___ Supplied material ___

-- pv_equiv track=rewrite | github.com/kvjanhun/web_kontissa | app/api/weather.py | _wawa_to_condition
-- ===== SOURCE A (Python) =====
-- WAWA_MAP = {
--     0: ("Clear", "Selkeä"),
--     (1, 3): ("Partly cloudy", "Puolipilvistä"),
--     (4, 5): ("Haze", "Utua"),
--     10: ("Mist", "Sumua"),
--     11: ("Diamond dust", "Timanttipölyä"),
--     12: ("Distant lightning", "Salamointia"),
--     18: ("Squalls", "Puuskia"),
--     20: ("Fog recently", "Sumua aiemmin"),
--     21: ("Precipitation recently", "Sadetta aiemmin"),
--     22: ("Drizzle recently", "Tihkua aiemmin"),
--     23: ("Rain recently", "Sadetta aiemmin"),
--     24: ("Snow recently", "Lumisadetta aiemmin"),
--     25: ("Freezing rain recently", "Jäätävää sadetta aiemmin"),
--     26: ("Thunderstorm recently", "Ukkosta aiemmin"),
--     (27, 29): ("Blowing snow", "Tuiskua"),
--     (30, 35): ("Fog", "Sumua"),
--     (40, 49): ("Precipitation", "Sadetta"),
--     (50, 53): ("Drizzle", "Tihkusadetta"),
--     (54, 56): ("Freezing drizzle", "Jäätävää tihkua"),
--     (57, 58): ("Drizzle and rain", "Tihkua ja sadetta"),
--     60: ("Rain", "Sadetta"),
--     (61, 63): ("Rain", "Sadetta"),
--     (64, 66): ("Freezing rain", "Jäätävää sadetta"),
--     (67, 68): ("Rain and snow", "Räntää"),
--     70: ("Snow", "Lumisadetta"),
--     (71, 73): ("Snow", "Lumisadetta"),
--     (74, 76): ("Ice pellets", "Jääjyväsiä"),
--     77: ("Snow grains", "Lumijyväsiä"),
--     78: ("Ice crystals", "Jääkiteitä"),
--     (80, 84): ("Rain showers", "Sadekuuroja"),
--     (85, 87): ("Snow showers", "Lumikuuroja"),
--     89: ("Hail", "Rakeita"),
--     (90, 96): ("Thunderstorm", "Ukkosta"),
--     99: ("Tornado", "Tornado"),
-- }
--
-- def _wawa_to_condition(code):
--     if code is None:
--         return "N/A", "N/A"
--     code = int(code)
--     for key, val in WAWA_MAP.items():
--         if isinstance(key, int) and code == key:
--             return val
--         if isinstance(key, tuple) and key[0] <= code <= key[1]:
--             return val
--     return "N/A", "N/A"
-- ===== SOURCE B (Python) =====
-- # B: sorted disjoint half-open interval table + hand-written binary search
-- # (the WAWA intervals are disjoint and ascending, so first-match == only match).
-- _TABLE = [
--     (0, 1, ("Clear", "Selkeä")),
--     (1, 4, ("Partly cloudy", "Puolipilvistä")),
--     (4, 6, ("Haze", "Utua")),
--     (10, 11, ("Mist", "Sumua")),
--     (11, 12, ("Diamond dust", "Timanttipölyä")),
--     (12, 13, ("Distant lightning", "Salamointia")),
--     (18, 19, ("Squalls", "Puuskia")),
--     (20, 21, ("Fog recently", "Sumua aiemmin")),
--     (21, 22, ("Precipitation recently", "Sadetta aiemmin")),
--     (22, 23, ("Drizzle recently", "Tihkua aiemmin")),
--     (23, 24, ("Rain recently", "Sadetta aiemmin")),
--     (24, 25, ("Snow recently", "Lumisadetta aiemmin")),
--     (25, 26, ("Freezing rain recently", "Jäätävää sadetta aiemmin")),
--     (26, 27, ("Thunderstorm recently", "Ukkosta aiemmin")),
--     (27, 30, ("Blowing snow", "Tuiskua")),
--     (30, 36, ("Fog", "Sumua")),
--     (40, 50, ("Precipitation", "Sadetta")),
--     (50, 54, ("Drizzle", "Tihkusadetta")),
--     (54, 57, ("Freezing drizzle", "Jäätävää tihkua")),
--     (57, 59, ("Drizzle and rain", "Tihkua ja sadetta")),
--     (60, 64, ("Rain", "Sadetta")),
--     (64, 67, ("Freezing rain", "Jäätävää sadetta")),
--     (67, 69, ("Rain and snow", "Räntää")),
--     (70, 74, ("Snow", "Lumisadetta")),
--     (74, 77, ("Ice pellets", "Jääjyväsiä")),
--     (77, 78, ("Snow grains", "Lumijyväsiä")),
--     (78, 79, ("Ice crystals", "Jääkiteitä")),
--     (80, 85, ("Rain showers", "Sadekuuroja")),
--     (85, 88, ("Snow showers", "Lumikuuroja")),
--     (89, 90, ("Hail", "Rakeita")),
--     (90, 97, ("Thunderstorm", "Ukkosta")),
--     (99, 100, ("Tornado", "Tornado")),
-- ]
--
--
-- def _wawa_to_condition(code):
--     if code is None:
--         return "N/A", "N/A"
--     c = int(code)
--     lo_i, hi_i = 0, len(_TABLE)
--     while lo_i < hi_i:
--         mid = (lo_i + hi_i) // 2
--         lo, hi, val = _TABLE[mid]
--         if c < lo:
--             hi_i = mid
--         elif c >= hi:
--             lo_i = mid + 1
--         else:
--             return val
--     return "N/A", "N/A"
-- ===== Notes on version B (the rewrite author's own statement) =====
-- stated objective: alternative
-- what changed: A's per-call linear first-match scan over the mixed scalar/interval WAWA_MAP is replaced by a sorted disjoint half-open interval table queried with a hand-written binary search (correct because the intervals are disjoint and ascending, so first match equals only match).
import Mathlib
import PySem

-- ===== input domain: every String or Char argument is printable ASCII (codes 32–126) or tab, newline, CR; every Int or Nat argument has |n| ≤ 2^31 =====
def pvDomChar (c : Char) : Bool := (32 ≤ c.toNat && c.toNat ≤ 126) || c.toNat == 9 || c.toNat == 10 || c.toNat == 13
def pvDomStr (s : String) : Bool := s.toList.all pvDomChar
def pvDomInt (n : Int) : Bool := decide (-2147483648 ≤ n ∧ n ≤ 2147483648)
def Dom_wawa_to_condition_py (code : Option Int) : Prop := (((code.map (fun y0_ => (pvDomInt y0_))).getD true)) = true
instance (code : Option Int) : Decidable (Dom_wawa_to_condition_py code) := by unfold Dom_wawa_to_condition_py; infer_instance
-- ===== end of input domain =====

set_option maxRecDepth 20000
set_option maxHeartbeats 1000000

-- B replaces A's per-call first-match scan of the mixed scalar/interval WAWA_MAP by a
-- sorted half-open interval table searched by binary search; return-value equivalence only.

-- ===== PORT A =====
-- WAWA_MAP: a key is either a single code (Sum.inl) or an inclusive range (Sum.inr)
def wawaMap : List ((Int ⊕ (Int × Int)) × (String × String)) := [
  (Sum.inl 0, ("Clear", "Selkeä")),
  (Sum.inr (1, 3), ("Partly cloudy", "Puolipilvistä")),
  (Sum.inr (4, 5), ("Haze", "Utua")),
  (Sum.inl 10, ("Mist", "Sumua")),
  (Sum.inl 11, ("Diamond dust", "Timanttipölyä")),
  (Sum.inl 12, ("Distant lightning", "Salamointia")),
  (Sum.inl 18, ("Squalls", "Puuskia")),
  (Sum.inl 20, ("Fog recently", "Sumua aiemmin")),
  (Sum.inl 21, ("Precipitation recently", "Sadetta aiemmin")),
  (Sum.inl 22, ("Drizzle recently", "Tihkua aiemmin")),
  (Sum.inl 23, ("Rain recently", "Sadetta aiemmin")),
  (Sum.inl 24, ("Snow recently", "Lumisadetta aiemmin")),
  (Sum.inl 25, ("Freezing rain recently", "Jäätävää sadetta aiemmin")),
  (Sum.inl 26, ("Thunderstorm recently", "Ukkosta aiemmin")),
  (Sum.inr (27, 29), ("Blowing snow", "Tuiskua")),
  (Sum.inr (30, 35), ("Fog", "Sumua")),
  (Sum.inr (40, 49), ("Precipitation", "Sadetta")),
  (Sum.inr (50, 53), ("Drizzle", "Tihkusadetta")),
  (Sum.inr (54, 56), ("Freezing drizzle", "Jäätävää tihkua")),
  (Sum.inr (57, 58), ("Drizzle and rain", "Tihkua ja sadetta")),
  (Sum.inl 60, ("Rain", "Sadetta")),
  (Sum.inr (61, 63), ("Rain", "Sadetta")),
  (Sum.inr (64, 66), ("Freezing rain", "Jäätävää sadetta")),
  (Sum.inr (67, 68), ("Rain and snow", "Räntää")),
  (Sum.inl 70, ("Snow", "Lumisadetta")),
  (Sum.inr (71, 73), ("Snow", "Lumisadetta")),
  (Sum.inr (74, 76), ("Ice pellets", "Jääjyväsiä")),
  (Sum.inl 77, ("Snow grains", "Lumijyväsiä")),
  (Sum.inl 78, ("Ice crystals", "Jääkiteitä")),
  (Sum.inr (80, 84), ("Rain showers", "Sadekuuroja")),
  (Sum.inr (85, 87), ("Snow showers", "Lumikuuroja")),
  (Sum.inl 89, ("Hail", "Rakeita")),
  (Sum.inr (90, 96), ("Thunderstorm", "Ukkosta")),
  (Sum.inl 99, ("Tornado", "Tornado"))]

-- A's per-call loop over WAWA_MAP.items(): first matching key wins, else N/A
def wawaScan (code : Int) : List ((Int ⊕ (Int × Int)) × (String × String)) → String × String
  | [] => ("N/A", "N/A")
  | (key, val) :: rest =>
    match key with
    | Sum.inl k => if code = k then val else wawaScan code rest
    | Sum.inr (lo, hi) => if lo ≤ code ∧ code ≤ hi then val else wawaScan code rest

def wawa_to_condition_py (code : Option Int) : String × String :=
  match code with
  | none => ("N/A", "N/A")
  | some c => wawaScan c wawaMap

-- ===== PORT B =====
-- B's sorted table of half-open intervals [lo, hi)
def wawaTable : Array (Int × Int × String × String) := #[
  (0, 1, "Clear", "Selkeä"),
  (1, 4, "Partly cloudy", "Puolipilvistä"),
  (4, 6, "Haze", "Utua"),
  (10, 11, "Mist", "Sumua"),
  (11, 12, "Diamond dust", "Timanttipölyä"),
  (12, 13, "Distant lightning", "Salamointia"),
  (18, 19, "Squalls", "Puuskia"),
  (20, 21, "Fog recently", "Sumua aiemmin"),
  (21, 22, "Precipitation recently", "Sadetta aiemmin"),
  (22, 23, "Drizzle recently", "Tihkua aiemmin"),
  (23, 24, "Rain recently", "Sadetta aiemmin"),
  (24, 25, "Snow recently", "Lumisadetta aiemmin"),
  (25, 26, "Freezing rain recently", "Jäätävää sadetta aiemmin"),
  (26, 27, "Thunderstorm recently", "Ukkosta aiemmin"),
  (27, 30, "Blowing snow", "Tuiskua"),
  (30, 36, "Fog", "Sumua"),
  (40, 50, "Precipitation", "Sadetta"),
  (50, 54, "Drizzle", "Tihkusadetta"),
  (54, 57, "Freezing drizzle", "Jäätävää tihkua"),
  (57, 59, "Drizzle and rain", "Tihkua ja sadetta"),
  (60, 64, "Rain", "Sadetta"),
  (64, 67, "Freezing rain", "Jäätävää sadetta"),
  (67, 69, "Rain and snow", "Räntää"),
  (70, 74, "Snow", "Lumisadetta"),
  (74, 77, "Ice pellets", "Jääjyväsiä"),
  (77, 78, "Snow grains", "Lumijyväsiä"),
  (78, 79, "Ice crystals", "Jääkiteitä"),
  (80, 85, "Rain showers", "Sadekuuroja"),
  (85, 88, "Snow showers", "Lumikuuroja"),
  (89, 90, "Hail", "Rakeita"),
  (90, 97, "Thunderstorm", "Ukkosta"),
  (99, 100, "Tornado", "Tornado")]

-- Source B's while loop, ported with a fuel parameter bounding the number of iterations;
-- fuel = wawaTable.size iterations always suffice, since each step shrinks hi_i - lo_i.
def wawaSearch (c : Int) : Nat → Nat → Nat → String × String
  | 0, _, _ => ("N/A", "N/A")
  | fuel + 1, lo_i, hi_i =>
    if lo_i < hi_i then
      match wawaTable[(lo_i + hi_i) / 2]? with
      | none => ("N/A", "N/A")   -- unreachable: mid < size
      | some (lo, hi, val) =>
        if c < lo then wawaSearch c fuel lo_i ((lo_i + hi_i) / 2)
        else if hi ≤ c then wawaSearch c fuel ((lo_i + hi_i) / 2 + 1) hi_i
        else val
    else ("N/A", "N/A")

def wawa_to_condition_py_alt (code : Option Int) : String × String :=
  match code with
  | none => ("N/A", "N/A")
  | some c => wawaSearch c wawaTable.size 0 wawaTable.size

-- ===== PRECONDITION & SPEC =====
def Spec_wawa_to_condition_py (code : Option Int) (out : String × String) : Prop := out = wawa_to_condition_py_alt code
instance (code : Option Int) (out : String × String) : Decidable (Spec_wawa_to_condition_py code out) := by unfold Spec_wawa_to_condition_py; infer_instance

-- ===== CLAIM =====
def Claim_equal_wawa_to_condition_py : Prop := ∀ (code : Option Int), Dom_wawa_to_condition_py code → Spec_wawa_to_condition_py code (wawa_to_condition_py code)

-- ===== LEMMAS AND PROOFS =====

-- a code n misses a key of WAWA_MAP
def keyMiss (n : Int) : (Int ⊕ (Int × Int)) → Prop
  | Sum.inl k => ¬ n = k
  | Sum.inr (lo, hi) => ¬ (lo ≤ n ∧ n ≤ hi)

lemma scan_no_match (n : Int) (l : List ((Int ⊕ (Int × Int)) × (String × String)))
    (h : ∀ p ∈ l, keyMiss n p.1) : wawaScan n l = ("N/A", "N/A") := by
  induction l with
  | nil => rfl
  | cons p rest ih =>
    have hrest := fun q hq => h q (List.mem_cons_of_mem _ hq)
    obtain ⟨key, val⟩ := p
    have hk := h (key, val) List.mem_cons_self
    match key with
    | Sum.inl k =>
      simp only [keyMiss] at hk
      simp only [wawaScan]
      rw [if_neg hk]
      exact ih hrest
    | Sum.inr (lo, hi) =>
      simp only [keyMiss] at hk
      simp only [wawaScan]
      rw [if_neg hk]
      exact ih hrest

def keyOk : (Int ⊕ (Int × Int)) → Bool
  | Sum.inl k => 0 ≤ k && k ≤ 99
  | Sum.inr (lo, hi) => 0 ≤ lo && hi ≤ 99

lemma wawaMap_key_bounds : ∀ p ∈ wawaMap, keyOk p.1 = true := by decide

lemma scan_out_of_range (n : Int) (h : n < 0 ∨ 99 < n) :
    wawaScan n wawaMap = ("N/A", "N/A") := by
  apply scan_no_match
  intro p hp
  have hb := wawaMap_key_bounds p hp
  match hkey : p.1 with
  | Sum.inl k =>
    rw [hkey] at hb
    simp only [keyOk, Bool.and_eq_true, decide_eq_true_eq] at hb
    simp only [keyMiss]
    omega
  | Sum.inr (lo, hi) =>
    rw [hkey] at hb
    simp only [keyOk, Bool.and_eq_true, decide_eq_true_eq] at hb
    simp only [keyMiss]
    omega

-- every interval of the table lies within [0, 100)
lemma wawaTable_bounds : ∀ e ∈ wawaTable, 0 ≤ e.1 ∧ e.1 < e.2.1 ∧ e.2.1 ≤ 100 := by decide

lemma search_out_of_range (n : Int) (h : n < 0 ∨ 99 < n) :
    ∀ (fuel lo_i hi_i : Nat), wawaSearch n fuel lo_i hi_i = ("N/A", "N/A") := by
  intro fuel
  induction fuel with
  | zero => intro _ _; rfl
  | succ f ih =>
    intro lo_i hi_i
    simp only [wawaSearch]
    split
    · cases hget : wawaTable[(lo_i + hi_i) / 2]? with
      | none => simp
      | some e =>
        obtain ⟨lo, hi, val⟩ := e
        have hmem : (lo, hi, val) ∈ wawaTable := by
          have := Array.getElem?_eq_some_iff.mp hget
          obtain ⟨hlt, heq⟩ := this
          exact heq ▸ Array.getElem_mem hlt
        have hb := wawaTable_bounds _ hmem
        simp only at hb
        dsimp only
        rcases h with h | h
        · rw [if_pos (by omega)]
          exact ih _ _
        · rw [if_neg (by omega), if_pos (by omega)]
          exact ih _ _
    · rfl

lemma agree_in_range (n : Int) (h0 : 0 ≤ n) (h99 : n ≤ 99) :
    wawaScan n wawaMap = wawaSearch n wawaTable.size 0 wawaTable.size := by
  interval_cases n <;> decide

-- ===== VERDICT =====
theorem wawa_to_condition_py_spec : Claim_equal_wawa_to_condition_py := by
  intro code _
  unfold Spec_wawa_to_condition_py
  cases code with
  | none => rfl
  | some n =>
    show wawaScan n wawaMap = wawa_to_condition_py_alt (some n)
    show wawaScan n wawaMap = wawaSearch n wawaTable.size 0 wawaTable.size
    by_cases h : 0 ≤ n ∧ n ≤ 99
    · exact agree_in_range n h.1 h.2
    · rw [scan_out_of_range n (by omega), search_out_of_range n (by omega)]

___

[Work task] Please count how many lines of the listing include the word "Distant", giving the number by itself.

[Output for this task] 4